(Dataset items)
-- pv_equiv track=rewrite | github.com/badreaz/alx-higher_level_programming | 0x04-python-more_data_structures/2-uniq_add.py | uniq_add
-- ===== SOURCE A (Python) =====
-- def uniq_add(my_list=[]):
--     old = []
--     result = 0
--     for num in my_list:
--         if num not in old:
--             result += num
--         old.append(num)
--     return result
-- ===== SOURCE B (Python) =====
-- def uniq_add(my_list=[]):
--     # Sort a copy, then scan once, adding each value only when it differs
--     # from its predecessor (equal values are adjacent after sorting).
--     s = sorted(my_list)
--     total = 0
--     prev = None
--     for v in s:
--         if prev != v:
--             total += v
--         prev = v
--     return total
-- ===== Notes on version B (the rewrite author's own statement) =====
-- stated objective: faster
-- what changed: B sorts a copy of the list and sums in one adjacent-neighbour scan (equal values become adjacent, so a value is added only when it differs from its predecessor), replacing A's per-element membership scan of a growing seen-list.
import Mathlib
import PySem

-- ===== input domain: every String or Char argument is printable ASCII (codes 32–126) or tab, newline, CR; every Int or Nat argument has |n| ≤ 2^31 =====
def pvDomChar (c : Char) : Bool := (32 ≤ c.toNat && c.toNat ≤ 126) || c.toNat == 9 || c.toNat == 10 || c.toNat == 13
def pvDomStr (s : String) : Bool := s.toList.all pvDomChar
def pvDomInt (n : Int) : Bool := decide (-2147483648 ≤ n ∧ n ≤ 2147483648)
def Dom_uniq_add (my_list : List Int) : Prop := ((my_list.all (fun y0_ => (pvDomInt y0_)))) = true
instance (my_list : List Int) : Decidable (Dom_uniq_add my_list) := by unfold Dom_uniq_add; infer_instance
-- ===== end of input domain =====

-- B sorts a copy and sums in one adjacent-neighbour scan instead of A's per-element
-- membership scan of a growing seen-list (objective: faster).

-- ===== PORT A =====
-- A: loop keeping a list 'old' of seen values and adding num when not yet in 'old'
def uniq_add (my_list : List Int) : Int :=
  (my_list.foldl
    (fun st num =>
      let old := st.1
      let result := st.2
      let result := if num ∈ old then result else result + num
      (old ++ [num], result))
    ([], 0)).2

-- ===== PORT B =====
-- B: s = sorted(my_list); scan s adding v when prev != v, tracking prev
def uniq_add_alt (my_list : List Int) : Int :=
  let s := PySem.List.sorted my_list (fun x => x) false
  (s.foldl
    (fun st v =>
      let total := st.1
      let prev := st.2
      let total := if prev ≠ some v then total + v else total
      (total, some v))
    ((0 : Int), (none : Option Int))).1

-- ===== PRECONDITION & SPEC =====
def Spec_uniq_add (my_list : List Int) (out : Int) : Prop := out = uniq_add_alt my_list
instance (my_list : List Int) (out : Int) : Decidable (Spec_uniq_add my_list out) := by unfold Spec_uniq_add; infer_instance

-- ===== CLAIM (what is proved, stated in full; the proofs are below) =====
def Claim_equal_uniq_add : Prop := ∀ (my_list : List Int), Dom_uniq_add my_list → Spec_uniq_add my_list (uniq_add my_list)

-- ===== LEMMAS AND PROOFS =====
-- Loop invariant for A: from state (old, r), the loop returns r plus the sum of the
-- distinct elements of xs not already in old.
lemma uniq_add_loop (xs old : List Int) (r : Int) :
    (xs.foldl
      (fun st num =>
        let old := st.1
        let result := st.2
        let result := if num ∈ old then result else result + num
        (old ++ [num], result))
      (old, r)).2
    = r + ((PySem.Set.ofList xs).filter (fun y => decide (y ∉ old))).sum := by
  induction xs generalizing old r with
  | nil => simp [PySem.Set.ofList]
  | cons a t ih =>
    simp only [List.foldl_cons, PySem.Set.ofList_cons, List.filter_cons, ih,
      PySem.Set.discard, List.filter_filter]
    rw [show (fun y => decide (y ∉ old ++ [a])) = (fun y : Int => decide (y ∉ old) && !(y == a)) from
      funext fun x => by
        simp [List.mem_append, not_or, Bool.decide_and, decide_not, Bool.and_comm,
          Bool.beq_eq_decide_eq]]
    by_cases h : a ∈ old
    · simp [h]
    · simp [h]
      ring

-- Loop invariant for B's scan: on a nondecreasing worklist t whose elements are all ≥ the
-- tracked predecessor, the scan returns total plus the sum of the distinct values of t
-- other than the predecessor.
lemma alt_loop (t : List Int) (total : Int) (prev : Option Int)
    (hs : t.Pairwise (· ≤ ·))
    (hlb : ∀ x ∈ t, ∀ p, prev = some p → p ≤ x) :
    (t.foldl
      (fun st v =>
        let total := st.1
        let prev := st.2
        let total := if prev ≠ some v then total + v else total
        (total, some v))
      (total, prev)).1
    = total + ((PySem.Set.ofList t).filter (fun y => decide (prev ≠ some y))).sum := by
  induction t generalizing total prev with
  | nil => simp [PySem.Set.ofList]
  | cons v rest ih =>
    rw [List.pairwise_cons] at hs
    have hlb' : ∀ x ∈ rest, ∀ p, (some v : Option Int) = some p → p ≤ x := by
      intro x hx p hpe
      cases hpe
      exact hs.1 x hx
    have hrec := fun (tt : Int) => ih tt (some v) hs.2 hlb'
    by_cases hp : prev = some v
    · simp only [List.foldl_cons, hp, ne_eq, not_true_eq_false, if_false]
      rw [hrec _]
      congr 1
      rw [PySem.Set.ofList_cons]
      simp only [List.filter_cons, PySem.Set.discard, List.filter_filter, decide_not,
        decide_true, Bool.not_true, Bool.false_eq_true, if_false]
      congr 1
      apply List.filter_congr
      intro y _
      by_cases h : y = v <;> simp [h]
    · simp only [List.foldl_cons, if_pos hp]
      rw [hrec _]
      have hkeep : ∀ y ∈ PySem.Set.ofList (v :: rest), (fun y => decide (prev ≠ some y)) y = true := by
        intro y hy
        have hy' : y ∈ v :: rest := (PySem.Set.mem_ofList _ _).1 hy
        have hvy : v ≤ y := by
          rcases List.mem_cons.1 hy' with h | h
          · exact le_of_eq h.symm
          · exact hs.1 y h
        cases hpe : prev with
        | none => simp
        | some p =>
          have hpv : p ≤ v := hlb v (List.mem_cons_self) p hpe
          have : p ≠ v := fun h => hp (by rw [hpe, h])
          have : p < v := lt_of_le_of_ne hpv this
          simp only [ne_eq, Option.some.injEq, decide_eq_true_eq]
          intro h; omega
      rw [List.filter_eq_self.2 hkeep, PySem.Set.ofList_cons]
      simp only [List.sum_cons, PySem.Set.discard]
      have : (List.filter (fun y => !(y == v)) (PySem.Set.ofList rest))
           = List.filter (fun y => decide (some v ≠ some y)) (PySem.Set.ofList rest) := by
        congr 1
        funext y
        by_cases h : y = v
        · simp [h]
        · have h2 : ¬ v = y := fun e => h e.symm
          simp [h, h2]
      rw [this]; ring

-- ===== VERDICT (by name: the statement is the Claim_ definition above) =====
theorem uniq_add_spec : Claim_equal_uniq_add := by
  intro xs _
  unfold Spec_uniq_add uniq_add uniq_add_alt
  rw [uniq_add_loop]
  have hpair : (PySem.List.sorted xs (fun x => x) false).Pairwise (· ≤ ·) := by
    simpa using PySem.List.sorted_pairwise (xs := xs) (key := fun x => x)
  rw [alt_loop _ 0 none hpair (by simp)]
  have hperm : (PySem.Set.ofList (PySem.List.sorted xs (fun x => x) false)).Perm
      (PySem.Set.ofList xs) := by
    refine (List.perm_ext_iff_of_nodup (PySem.Set.nodup_ofList _) (PySem.Set.nodup_ofList _)).2 ?_
    intro a
    simp [PySem.Set.mem_ofList, (PySem.List.sorted_perm (xs := xs) (key := fun x => x) (rev := false)).mem_iff]
  simp only [List.not_mem_nil, not_false_eq_true, decide_true, List.filter_true, ne_eq,
    reduceCtorEq, not_false_eq_true, List.filter_true]
  rw [hperm.sum_eq]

Work to be completed –
Every line above in which the word "returns" occurs needs to be copied.

Written answer –
-- Loop invariant for A: from state (old, r), the loop returns r plus the sum of the
-- tracked predecessor, the scan returns total plus the sum of the distinct values of t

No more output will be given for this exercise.